#### Data for review
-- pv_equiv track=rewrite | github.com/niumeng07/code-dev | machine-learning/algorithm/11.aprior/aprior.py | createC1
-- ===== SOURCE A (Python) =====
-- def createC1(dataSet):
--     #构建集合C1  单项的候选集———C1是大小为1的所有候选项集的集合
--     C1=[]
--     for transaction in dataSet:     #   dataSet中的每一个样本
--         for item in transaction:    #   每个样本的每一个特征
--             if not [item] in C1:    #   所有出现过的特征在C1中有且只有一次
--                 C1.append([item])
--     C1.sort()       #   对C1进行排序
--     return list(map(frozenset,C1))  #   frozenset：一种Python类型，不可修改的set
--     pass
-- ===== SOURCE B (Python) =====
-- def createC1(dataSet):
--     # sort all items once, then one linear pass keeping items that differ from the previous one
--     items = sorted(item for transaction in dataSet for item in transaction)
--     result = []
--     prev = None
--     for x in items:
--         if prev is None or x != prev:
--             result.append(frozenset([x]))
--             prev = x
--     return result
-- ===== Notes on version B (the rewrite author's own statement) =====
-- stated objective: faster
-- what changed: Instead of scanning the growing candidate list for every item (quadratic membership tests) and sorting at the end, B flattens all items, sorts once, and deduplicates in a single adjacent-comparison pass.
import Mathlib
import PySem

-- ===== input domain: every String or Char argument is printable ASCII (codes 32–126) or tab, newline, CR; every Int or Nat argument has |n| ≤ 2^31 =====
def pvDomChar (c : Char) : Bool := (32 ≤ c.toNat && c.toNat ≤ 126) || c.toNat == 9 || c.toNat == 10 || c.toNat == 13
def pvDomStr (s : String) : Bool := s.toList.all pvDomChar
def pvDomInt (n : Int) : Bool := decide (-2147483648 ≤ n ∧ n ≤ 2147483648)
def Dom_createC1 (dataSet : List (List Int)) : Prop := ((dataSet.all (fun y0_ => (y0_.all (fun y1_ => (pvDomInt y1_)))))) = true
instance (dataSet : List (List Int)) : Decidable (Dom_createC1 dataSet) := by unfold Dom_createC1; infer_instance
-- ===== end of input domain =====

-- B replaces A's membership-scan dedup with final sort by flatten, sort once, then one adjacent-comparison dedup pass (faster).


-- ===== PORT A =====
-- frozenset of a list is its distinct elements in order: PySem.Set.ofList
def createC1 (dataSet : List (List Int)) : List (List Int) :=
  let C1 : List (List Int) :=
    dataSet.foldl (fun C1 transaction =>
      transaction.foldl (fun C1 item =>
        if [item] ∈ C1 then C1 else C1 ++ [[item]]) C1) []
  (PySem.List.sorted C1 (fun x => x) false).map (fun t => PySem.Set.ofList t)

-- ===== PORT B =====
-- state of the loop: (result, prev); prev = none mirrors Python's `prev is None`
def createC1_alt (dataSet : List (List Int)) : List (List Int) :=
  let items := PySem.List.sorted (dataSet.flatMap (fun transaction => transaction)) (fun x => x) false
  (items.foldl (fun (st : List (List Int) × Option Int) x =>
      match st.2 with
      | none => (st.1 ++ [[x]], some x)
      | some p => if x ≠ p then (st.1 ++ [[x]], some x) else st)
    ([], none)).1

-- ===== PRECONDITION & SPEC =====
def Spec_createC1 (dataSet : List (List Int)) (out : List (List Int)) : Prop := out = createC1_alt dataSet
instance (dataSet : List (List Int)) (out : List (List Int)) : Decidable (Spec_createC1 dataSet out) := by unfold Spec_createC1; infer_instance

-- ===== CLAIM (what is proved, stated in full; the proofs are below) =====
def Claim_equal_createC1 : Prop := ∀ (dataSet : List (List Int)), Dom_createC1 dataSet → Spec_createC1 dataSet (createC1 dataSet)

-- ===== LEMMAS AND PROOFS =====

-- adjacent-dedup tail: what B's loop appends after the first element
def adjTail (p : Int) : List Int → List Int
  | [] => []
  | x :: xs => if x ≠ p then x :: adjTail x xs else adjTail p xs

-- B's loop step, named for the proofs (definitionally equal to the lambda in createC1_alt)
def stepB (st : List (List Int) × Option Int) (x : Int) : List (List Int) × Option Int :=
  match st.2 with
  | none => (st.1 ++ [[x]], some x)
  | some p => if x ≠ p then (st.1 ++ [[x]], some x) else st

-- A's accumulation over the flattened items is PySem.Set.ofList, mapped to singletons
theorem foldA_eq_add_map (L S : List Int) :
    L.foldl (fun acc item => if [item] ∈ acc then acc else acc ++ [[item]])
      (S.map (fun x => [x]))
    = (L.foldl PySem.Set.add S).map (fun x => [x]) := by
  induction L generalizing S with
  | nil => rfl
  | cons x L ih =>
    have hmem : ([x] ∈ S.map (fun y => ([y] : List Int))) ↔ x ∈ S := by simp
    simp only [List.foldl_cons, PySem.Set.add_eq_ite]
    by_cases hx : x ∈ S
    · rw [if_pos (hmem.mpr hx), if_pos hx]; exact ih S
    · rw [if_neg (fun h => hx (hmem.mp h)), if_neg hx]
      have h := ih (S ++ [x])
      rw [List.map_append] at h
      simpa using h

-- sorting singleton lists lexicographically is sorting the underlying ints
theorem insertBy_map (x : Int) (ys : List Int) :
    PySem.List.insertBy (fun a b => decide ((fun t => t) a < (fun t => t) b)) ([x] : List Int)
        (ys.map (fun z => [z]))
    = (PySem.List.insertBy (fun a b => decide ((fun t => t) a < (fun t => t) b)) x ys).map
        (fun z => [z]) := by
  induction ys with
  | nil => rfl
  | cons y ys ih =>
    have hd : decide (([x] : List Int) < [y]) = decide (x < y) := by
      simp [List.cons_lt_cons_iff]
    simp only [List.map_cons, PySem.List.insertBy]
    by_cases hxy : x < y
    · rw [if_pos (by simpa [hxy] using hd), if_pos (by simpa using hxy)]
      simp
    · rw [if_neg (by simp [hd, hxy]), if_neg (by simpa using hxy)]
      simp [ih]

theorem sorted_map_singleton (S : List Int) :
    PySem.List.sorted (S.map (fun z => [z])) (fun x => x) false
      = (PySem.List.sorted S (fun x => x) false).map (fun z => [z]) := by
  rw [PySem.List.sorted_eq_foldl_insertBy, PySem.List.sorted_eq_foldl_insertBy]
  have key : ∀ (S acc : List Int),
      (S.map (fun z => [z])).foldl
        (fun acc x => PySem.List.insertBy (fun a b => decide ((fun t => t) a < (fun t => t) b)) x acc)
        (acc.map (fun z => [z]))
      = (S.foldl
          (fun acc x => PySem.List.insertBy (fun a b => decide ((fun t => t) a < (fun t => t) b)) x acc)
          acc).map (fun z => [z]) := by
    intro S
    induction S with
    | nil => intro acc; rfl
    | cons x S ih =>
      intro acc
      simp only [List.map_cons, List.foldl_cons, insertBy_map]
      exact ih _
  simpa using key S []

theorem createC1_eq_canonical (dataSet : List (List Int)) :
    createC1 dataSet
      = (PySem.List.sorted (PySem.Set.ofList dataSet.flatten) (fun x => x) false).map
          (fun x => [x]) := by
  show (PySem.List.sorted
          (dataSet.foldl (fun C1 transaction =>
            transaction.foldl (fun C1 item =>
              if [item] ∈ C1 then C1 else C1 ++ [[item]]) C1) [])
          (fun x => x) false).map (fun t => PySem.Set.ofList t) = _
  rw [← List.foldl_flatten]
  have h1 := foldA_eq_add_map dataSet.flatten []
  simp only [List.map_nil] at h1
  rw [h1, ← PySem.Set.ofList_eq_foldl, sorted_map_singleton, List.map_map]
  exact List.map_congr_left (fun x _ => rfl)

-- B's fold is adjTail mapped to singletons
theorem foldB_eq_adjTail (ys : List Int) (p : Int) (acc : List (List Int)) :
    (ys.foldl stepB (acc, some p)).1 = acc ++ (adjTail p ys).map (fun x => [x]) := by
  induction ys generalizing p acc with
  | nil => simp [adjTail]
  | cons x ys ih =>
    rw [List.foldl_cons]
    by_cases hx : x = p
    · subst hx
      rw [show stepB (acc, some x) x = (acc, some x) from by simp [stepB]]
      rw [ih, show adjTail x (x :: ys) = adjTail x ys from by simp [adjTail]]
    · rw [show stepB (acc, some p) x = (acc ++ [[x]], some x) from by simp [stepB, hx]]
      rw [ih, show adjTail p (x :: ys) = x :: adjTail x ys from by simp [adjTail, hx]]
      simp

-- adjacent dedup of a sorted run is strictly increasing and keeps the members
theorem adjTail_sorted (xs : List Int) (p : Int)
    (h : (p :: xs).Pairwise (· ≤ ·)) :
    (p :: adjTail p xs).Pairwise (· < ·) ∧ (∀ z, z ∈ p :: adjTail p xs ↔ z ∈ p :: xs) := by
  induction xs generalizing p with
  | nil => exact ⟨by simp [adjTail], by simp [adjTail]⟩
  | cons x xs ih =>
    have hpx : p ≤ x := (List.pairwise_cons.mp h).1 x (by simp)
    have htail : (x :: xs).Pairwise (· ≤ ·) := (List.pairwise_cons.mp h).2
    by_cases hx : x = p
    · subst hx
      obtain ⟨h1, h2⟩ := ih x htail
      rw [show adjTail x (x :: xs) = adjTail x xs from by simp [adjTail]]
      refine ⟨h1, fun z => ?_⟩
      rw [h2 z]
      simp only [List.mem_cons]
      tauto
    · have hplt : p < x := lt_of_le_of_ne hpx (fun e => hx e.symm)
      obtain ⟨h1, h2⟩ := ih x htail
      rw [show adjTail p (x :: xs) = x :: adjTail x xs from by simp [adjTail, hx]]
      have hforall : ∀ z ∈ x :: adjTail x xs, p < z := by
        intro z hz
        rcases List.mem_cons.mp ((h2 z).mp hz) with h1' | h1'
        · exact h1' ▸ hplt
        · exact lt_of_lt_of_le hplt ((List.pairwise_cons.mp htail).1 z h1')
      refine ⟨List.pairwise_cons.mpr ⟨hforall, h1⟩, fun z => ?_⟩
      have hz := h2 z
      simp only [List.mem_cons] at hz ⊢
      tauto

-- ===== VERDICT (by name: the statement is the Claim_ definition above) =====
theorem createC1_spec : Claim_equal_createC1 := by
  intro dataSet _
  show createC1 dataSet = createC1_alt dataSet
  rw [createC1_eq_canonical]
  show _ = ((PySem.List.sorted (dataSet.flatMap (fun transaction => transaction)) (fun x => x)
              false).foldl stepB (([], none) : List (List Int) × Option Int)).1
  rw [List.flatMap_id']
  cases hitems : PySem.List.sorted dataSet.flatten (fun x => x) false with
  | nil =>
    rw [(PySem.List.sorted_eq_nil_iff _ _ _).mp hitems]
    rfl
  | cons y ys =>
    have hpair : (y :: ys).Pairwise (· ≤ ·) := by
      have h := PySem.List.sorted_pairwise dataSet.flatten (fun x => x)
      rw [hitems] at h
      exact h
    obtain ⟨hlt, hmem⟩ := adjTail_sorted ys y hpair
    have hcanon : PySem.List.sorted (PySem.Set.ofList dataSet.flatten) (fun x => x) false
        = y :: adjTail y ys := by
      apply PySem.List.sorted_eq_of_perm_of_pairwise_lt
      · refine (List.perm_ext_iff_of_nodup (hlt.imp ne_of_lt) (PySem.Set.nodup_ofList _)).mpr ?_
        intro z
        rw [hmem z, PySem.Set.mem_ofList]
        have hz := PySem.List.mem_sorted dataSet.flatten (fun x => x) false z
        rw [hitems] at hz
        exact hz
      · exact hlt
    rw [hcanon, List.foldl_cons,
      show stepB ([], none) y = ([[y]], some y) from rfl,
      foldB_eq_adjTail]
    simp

#### Problem
Everything in the material above from the line that has "dataSet.flatten) (fun x => x) false).map" through the line that has "exact List.map_congr_left (fun x _ => rfl)" must be duplicated exactly, with no other lines given.

#### Task solution
      = (PySem.List.sorted (PySem.Set.ofList dataSet.flatten) (fun x => x) false).map
          (fun x => [x]) := by
  show (PySem.List.sorted
          (dataSet.foldl (fun C1 transaction =>
            transaction.foldl (fun C1 item =>
              if [item] ∈ C1 then C1 else C1 ++ [[item]]) C1) [])
          (fun x => x) false).map (fun t => PySem.Set.ofList t) = _
  rw [← List.foldl_flatten]
  have h1 := foldA_eq_add_map dataSet.flatten []
  simp only [List.map_nil] at h1
  rw [h1, ← PySem.Set.ofList_eq_foldl, sorted_map_singleton, List.map_map]
  exact List.map_congr_left (fun x _ => rfl)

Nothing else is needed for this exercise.